Next, to translate this to mechanical (Brillouin) imaging and to show the generalizability of our approach, we implemented it on a separate, custom-built BM setup (Methods), with an entirely different illumination, microscope objective, pixel size, and detector. This setup is capable of brightfield, fluorescence, and Brillouin microscopy. We developed a similar SDM pipeline as in our primary setup, described above, which enables the user to set the parameters for an initial scan and an optimized scan that is triggered when an event is found. Interestingly, we found that AEGON works directly on this different setup, without the need for transfer learning (Fig. 3c), as it was able to correctly predict events and non-events. The FOVs in the images are 35 µm × 35 µm (with a step size of 1 µm for BM images).

Dynamic Brillouin microscopy of Httex1 aggregation

Monitoring changes in the biomechanical properties throughout the process of protein aggregation has so far been challenging due to the limitations of the instruments that are used in these experiments. Although the emerging BM offers several advantages over standard techniques like AFM and OT, such as being noninvasive and label-free, one of its main limitations is its slow speed due to the weak Brillouin scattering cross-section that entails long data-acquisition times per image pixel. This has hindered the dynamic capture of the viscoelastic properties during aggregation. With a typical pixel dwell time of around 20–50 ms, one confocal-based BM acquisition can take several minutes to hours, depending on the chosen FOV and resolution. This is not a significant issue for fully formed, mature aggregates, which are relatively stable and can be identified using their fluorescence signal. However, the unpredictability of when and where soluble proteins will aggregate makes it extremely challenging to predict early aggregation events and target the right FOV at the right time.

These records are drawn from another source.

-- pv_equiv track=rewrite | github.com/alex-abrams711/synapse | src/synapse_cli/parsers/schema_generator.py | _normalize_field_mapping
-- ===== SOURCE A (Python) =====
-- from collections import defaultdict
-- from typing import Dict, List, Tuple, Optional
--
-- def _normalize_field_mapping(
--     raw_fields: List[str]
-- ) -> Dict[str, List[str]]:
--     """
--     Create semantic field mapping.
--
--     Args:
--         raw_fields: List of raw field names
--
--     Returns:
--         Dict mapping semantic names to raw field variations
--     """
--     mapping = defaultdict(list)
--
--     for raw_field in raw_fields:
--         raw_lower = raw_field.lower()
--
--         # Determine semantic category
--         if "dev" in raw_lower:
--             semantic = "dev"
--         elif "qa" in raw_lower or "quality" in raw_lower or "test" in raw_lower:
--             semantic = "qa"
--         elif "user" in raw_lower or "verification" in raw_lower or "uv" in raw_lower:
--             semantic = "user_verification"
--         else:
--             # Create custom semantic field
--             semantic = raw_field.lower().replace(" ", "_").replace("-", "_")
--
--         mapping[semantic].append(raw_field)
--
--     return dict(mapping)
-- ===== SOURCE B (Python) =====
-- def _normalize_field_mapping(raw_fields):
--     """Key-major grouping: classify each field once, collect the distinct
--     semantic keys in first-occurrence order, then build each group by
--     filtering the (field, semantic) pairs per key (no dict accumulation)."""
--     def classify(raw):
--         low = raw.lower()
--         if "dev" in low:
--             return "dev"
--         if "qa" in low or "quality" in low or "test" in low:
--             return "qa"
--         if "user" in low or "verification" in low or "uv" in low:
--             return "user_verification"
--         return low.replace(" ", "_").replace("-", "_")
--
--     sems = [classify(f) for f in raw_fields]
--     seen = []
--     for s in sems:
--         if s not in seen:
--             seen.append(s)
--     return {s: [f for f, t in zip(raw_fields, sems) if t == s] for s in seen}
-- ===== Notes on version B (the rewrite author's own statement) =====
-- stated objective: alternative
-- what changed: A builds the groups in one pass by appending each field into a defaultdict; B never accumulates a dict: it first computes the distinct semantic keys in first-occurrence order, then constructs each group by re-filtering the entire input list per key (key-major nested passes, O(n*k)).
import Mathlib
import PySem

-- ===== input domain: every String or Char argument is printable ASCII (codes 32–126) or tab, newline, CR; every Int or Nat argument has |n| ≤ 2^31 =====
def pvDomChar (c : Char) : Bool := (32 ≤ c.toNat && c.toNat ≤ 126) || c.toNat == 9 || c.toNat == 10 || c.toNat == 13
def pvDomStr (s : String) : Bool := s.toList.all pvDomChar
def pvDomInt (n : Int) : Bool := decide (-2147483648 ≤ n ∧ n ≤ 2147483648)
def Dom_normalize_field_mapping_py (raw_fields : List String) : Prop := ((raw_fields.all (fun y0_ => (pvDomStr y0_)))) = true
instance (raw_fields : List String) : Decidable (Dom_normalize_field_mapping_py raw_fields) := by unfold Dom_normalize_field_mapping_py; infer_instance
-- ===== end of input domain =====

-- B replaces A's single-pass defaultdict accumulation by key-major grouping: collect the distinct
-- semantic keys in first-occurrence order, then build each group by filtering the input per key.

-- ===== PORT A =====
def normalize_field_mapping_py (raw_fields : List String) : List (String × List String) :=
  (raw_fields.foldl (fun mapping raw_field =>
      let raw_lower := PySem.Str.lower raw_field
      let semantic :=
        if PySem.Str.isIn "dev" raw_lower then "dev"
        else if PySem.Str.isIn "qa" raw_lower || PySem.Str.isIn "quality" raw_lower
                || PySem.Str.isIn "test" raw_lower then "qa"
        else if PySem.Str.isIn "user" raw_lower || PySem.Str.isIn "verification" raw_lower
                || PySem.Str.isIn "uv" raw_lower then "user_verification"
        else PySem.Str.replace (PySem.Str.replace (PySem.Str.lower raw_field) " " "_") "-" "_"
      mapping.modify semantic [] (· ++ [raw_field]))
    PySem.Dict.empty).items

-- ===== PORT B =====
def nfmClassify (raw : String) : String :=
  let low := PySem.Str.lower raw
  if PySem.Str.isIn "dev" low then "dev"
  else if PySem.Str.isIn "qa" low || PySem.Str.isIn "quality" low
          || PySem.Str.isIn "test" low then "qa"
  else if PySem.Str.isIn "user" low || PySem.Str.isIn "verification" low
          || PySem.Str.isIn "uv" low then "user_verification"
  else PySem.Str.replace (PySem.Str.replace low " " "_") "-" "_"

def normalize_field_mapping_py_alt (raw_fields : List String) : List (String × List String) :=
  let sems := raw_fields.map nfmClassify
  let seen := sems.foldl (fun s t => PySem.Set.add s t) PySem.Set.empty
  seen.map (fun s => (s, ((raw_fields.zip sems).filter (fun p => p.2 == s)).map (·.1)))

-- ===== PRECONDITION & SPEC =====
def Spec_normalize_field_mapping_py (raw_fields : List String) (out : List (String × List String)) : Prop := out = normalize_field_mapping_py_alt raw_fields
instance (raw_fields : List String) (out : List (String × List String)) : Decidable (Spec_normalize_field_mapping_py raw_fields out) := by unfold Spec_normalize_field_mapping_py; infer_instance

-- ===== CLAIM (what is proved, stated in full; the proofs are below) =====
def Claim_equal_normalize_field_mapping_py : Prop := ∀ (raw_fields : List String), Dom_normalize_field_mapping_py raw_fields → Spec_normalize_field_mapping_py raw_fields (normalize_field_mapping_py raw_fields)

-- ===== LEMMAS AND PROOFS =====

-- A's group-by-append fold, characterised: its items are the distinct keys in first-occurrence
-- order, each paired with the filtered input.
lemma nfm_items_group (c : String → String) (L : List String) :
    (L.foldl (fun d r => d.modify (c r) [] (· ++ [r])) PySem.Dict.empty).items
      = (PySem.Set.ofList (L.map c)).map
          (fun s => (s, L.filter (fun r => c r == s))) := by
  have hfold : L.foldl (fun d r => d.modify (c r) [] (· ++ [r])) PySem.Dict.empty
      = (L.map (fun r => (c r, r))).foldl
          (fun d p => d.modify p.1 [] (· ++ [p.2])) PySem.Dict.empty := by
    rw [List.foldl_map]
  have hkeys : (L.foldl (fun d r => d.modify (c r) [] (· ++ [r])) PySem.Dict.empty).keys
      = PySem.Set.ofList (L.map c) := by
    rw [PySem.Dict.keys_foldl_modify_key]
    simp [PySem.Dict.keys_empty, PySem.Set.ofList_eq_foldl, PySem.Set.update]
  have hnd : (L.foldl (fun d r => d.modify (c r) [] (· ++ [r])) PySem.Dict.empty).keys.Nodup := by
    rw [hkeys]; exact PySem.Set.nodup_ofList _
  rw [PySem.Dict.items_eq_map_keys _ hnd [], hkeys]
  refine List.map_congr_left (fun s _ => ?_)
  rw [hfold, PySem.Dict.getD_foldl_modify_append]
  simp [List.filter_map, Function.comp_def]

lemma nfm_zip_map {α β : Type} (c : α → β) (L : List α) :
    L.zip (L.map c) = L.map (fun r => (r, c r)) := by
  induction L with
  | nil => rfl
  | cons a t ih => simp [ih]

-- B's key-major construction, rewritten over the raw list.
lemma nfm_alt_eq (L : List String) :
    normalize_field_mapping_py_alt L
      = (PySem.Set.ofList (L.map nfmClassify)).map
          (fun s => (s, L.filter (fun r => nfmClassify r == s))) := by
  show ((L.map nfmClassify).foldl (fun s t => PySem.Set.add s t) PySem.Set.empty).map
      (fun s => (s, ((L.zip (L.map nfmClassify)).filter (fun p => p.2 == s)).map (·.1))) = _
  rw [show (L.map nfmClassify).foldl (fun s t => PySem.Set.add s t) PySem.Set.empty
        = PySem.Set.ofList (L.map nfmClassify) from (PySem.Set.ofList_eq_foldl _).symm]
  refine List.map_congr_left (fun s _ => ?_)
  rw [nfm_zip_map]
  simp [List.filter_map, Function.comp_def]

-- ===== VERDICT (by name: the statement is the Claim_ definition above) =====
theorem normalize_field_mapping_py_spec : Claim_equal_normalize_field_mapping_py := by
  intro raw_fields _
  show (raw_fields.foldl (fun d r => d.modify (nfmClassify r) [] (· ++ [r])) PySem.Dict.empty).items
      = normalize_field_mapping_py_alt raw_fields
  rw [nfm_items_group nfmClassify raw_fields, nfm_alt_eq]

Our SDM pipeline overcomes this challenge and enables us to scan for potential events, only triggering BM when the AEGON model predicts the onset of aggregation. With this strategy, we are able to capture the aggregation process as it occurs with BM (Fig. 3d). We also capture the process with brightfield and fluorescence microscopy. Figure 4 shows the linewidth images throughout the aggregation process and a comparison of the Brillouin shifts and linewidths of the aggregating region and the surrounding cellular periphery across different timepoints. We observe that the region where the aggregate is forming (marked in Fig. 3d) exhibits a higher Brillouin shift compared to the peripheral cytoplasm (the full signal in orange, excluding the background), in agreement with prior studies36. This is also true for the linewidths, which are increased in the aggregating region compared to the periphery. We also observe an increasing trend in the Brillouin shift of the aggregating region over time, suggesting an increased stiffness. A final Brillouin shift of 6.51 ± 0.04 GHz and a linewidth of 0.58 ± 0.06 GHz are measured for the aggregating region, versus a shift of 6.39 ± 0.05 GHz and a linewidth of 0.54 ± 0.06 GHz for the periphery. Our method demonstrates, for the first time to our knowledge, the ability to study the biomechanics of Httex1 aggregation as the process occurs, opening up various possibilities to understand and target different stages of protein aggregation.

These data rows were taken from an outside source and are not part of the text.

-- pv_equiv track=rewrite | github.com/FlorenciaCorrea/lexer | lexer.py | a_sino
-- ===== SOURCE A (Python) =====
-- def a_sino(word): #
-- 	s = 0
-- 	for c in word:
-- 		if s == 0 and c == 's':
-- 			s = 1
-- 		elif s == 1 and c == 'i':
-- 			s = 2
-- 		elif s == 2 and c == 'n':
-- 			s = 3
-- 		elif s == 3 and c == 'o':
-- 			s = 4
-- 		else:
-- 			s = -1
-- 			break
-- 	return s == 4
-- ===== SOURCE B (Python) =====
-- def a_sino(word):
--     return list(word) == ['s', 'i', 'n', 'o']
-- ===== Notes on version B (the rewrite author's own statement) =====
-- stated objective: simpler
-- what changed: Replaces the per-character state-machine loop with materializing the input and a single sequence equality against ['s','i','n','o'].
import Mathlib
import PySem

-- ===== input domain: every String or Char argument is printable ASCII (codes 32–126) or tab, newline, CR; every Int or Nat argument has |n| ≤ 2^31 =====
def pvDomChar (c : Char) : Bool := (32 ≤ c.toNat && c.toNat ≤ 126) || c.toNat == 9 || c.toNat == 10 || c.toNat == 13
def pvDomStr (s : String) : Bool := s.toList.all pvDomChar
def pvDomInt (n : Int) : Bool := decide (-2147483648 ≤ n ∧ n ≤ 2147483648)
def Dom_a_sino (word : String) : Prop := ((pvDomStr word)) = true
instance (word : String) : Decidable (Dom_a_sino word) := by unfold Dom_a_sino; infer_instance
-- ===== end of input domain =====

-- B replaces A's per-character state machine with one direct equality against the list ['s','i','n','o'] (simpler).

-- ===== PORT A =====
-- loop over the characters keeping the integer state s; the Python `break` after s = -1
-- is transcribed by returning -1 immediately (no further transitions happen).
def a_sino_loop (s : Int) : List Char → Int
  | [] => s
  | c :: cs =>
    if s == 0 && c == 's' then a_sino_loop 1 cs
    else if s == 1 && c == 'i' then a_sino_loop 2 cs
    else if s == 2 && c == 'n' then a_sino_loop 3 cs
    else if s == 3 && c == 'o' then a_sino_loop 4 cs
    else -1

def a_sino (word : String) : Bool := a_sino_loop 0 word.toList == 4

-- ===== PORT B =====
def a_sino_alt (word : String) : Bool := word.toList == ['s', 'i', 'n', 'o']

-- ===== PRECONDITION & SPEC =====
def Spec_a_sino (word : String) (out : Bool) : Prop := out = a_sino_alt word
instance (word : String) (out : Bool) : Decidable (Spec_a_sino word out) := by unfold Spec_a_sino; infer_instance

-- ===== CLAIM (what is proved, stated in full; the proofs are below) =====
def Claim_equal_a_sino : Prop := ∀ (word : String), Dom_a_sino word → Spec_a_sino word (a_sino word)

-- ===== LEMMAS AND PROOFS =====
theorem a_sino_loop_eq_four (l : List Char) : (a_sino_loop 0 l = 4) ↔ l = ['s', 'i', 'n', 'o'] := by
  match l with
  | [] => simp [a_sino_loop]
  | c1 :: l1 =>
    by_cases h1 : c1 = 's'
    · subst h1
      match l1 with
      | [] => simp [a_sino_loop]
      | c2 :: l2 =>
        by_cases h2 : c2 = 'i'
        · subst h2
          match l2 with
          | [] => simp [a_sino_loop]
          | c3 :: l3 =>
            by_cases h3 : c3 = 'n'
            · subst h3
              match l3 with
              | [] => simp [a_sino_loop]
              | c4 :: l4 =>
                by_cases h4 : c4 = 'o'
                · subst h4
                  match l4 with
                  | [] => simp [a_sino_loop]
                  | c5 :: l5 => simp [a_sino_loop]
                · simp [a_sino_loop, h4]
            · simp [a_sino_loop, h3]
        · simp [a_sino_loop, h2]
    · simp [a_sino_loop, h1]

-- ===== VERDICT (by name: the statement is the Claim_ definition above) =====
theorem a_sino_spec : Claim_equal_a_sino := by
  intro word _
  unfold Spec_a_sino a_sino a_sino_alt
  by_cases h : word.toList = ['s', 'i', 'n', 'o']
  · simp [h]
    decide
  · have := (not_iff_not.mpr (a_sino_loop_eq_four word.toList)).mpr h
    simp [h, this]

Fig. 4: Evolution and comparison of the Brillouin shift and linewidth over time.
figure 4

a Dynamic imaging of the linewidths throughout aggregation is enabled by the model, which predicts the onset of the process. Scale bar: 5 µm. b, c Comparison of the Brillouin shifts and linewidths of the aggregating region versus the periphery. TP–timepoint. Data are presented as mean values ± standard deviation, within the respective region in the image, at each timepoint for the shown example. b Brillouin shift comparison. c Linewidth comparison.

Intelligent Brillouin microscopy enables completely label-free biomechanical studies

The previously described SDM approach is highly modular and dynamic, as not only can various parameters be set by the user for both the initial and optimized scans, but also the model that performs the classification can be simply chosen by the user. In our first use case, we showed the ability to capture the biomechanical properties of the process as it occurs. Next, we leveraged the flexible and modular nature of our method and extended our intelligent Brillouin microscope to solve another critical issue. Despite BM being a label-free method, fluorescence microscopy is typically needed to identify and localize the aggregates. This introduces unnecessary perturbations and phototoxicity to the sample44,45,46,47. To solve this issue, we extended our previous work where we developed CNN models for label-free identification of NDD-associated aggregates (LINA)48. We developed an image-classification LINA (IC-LINA) model, which takes a single brightfield image as input and determines the presence or absence of aggregates in the image.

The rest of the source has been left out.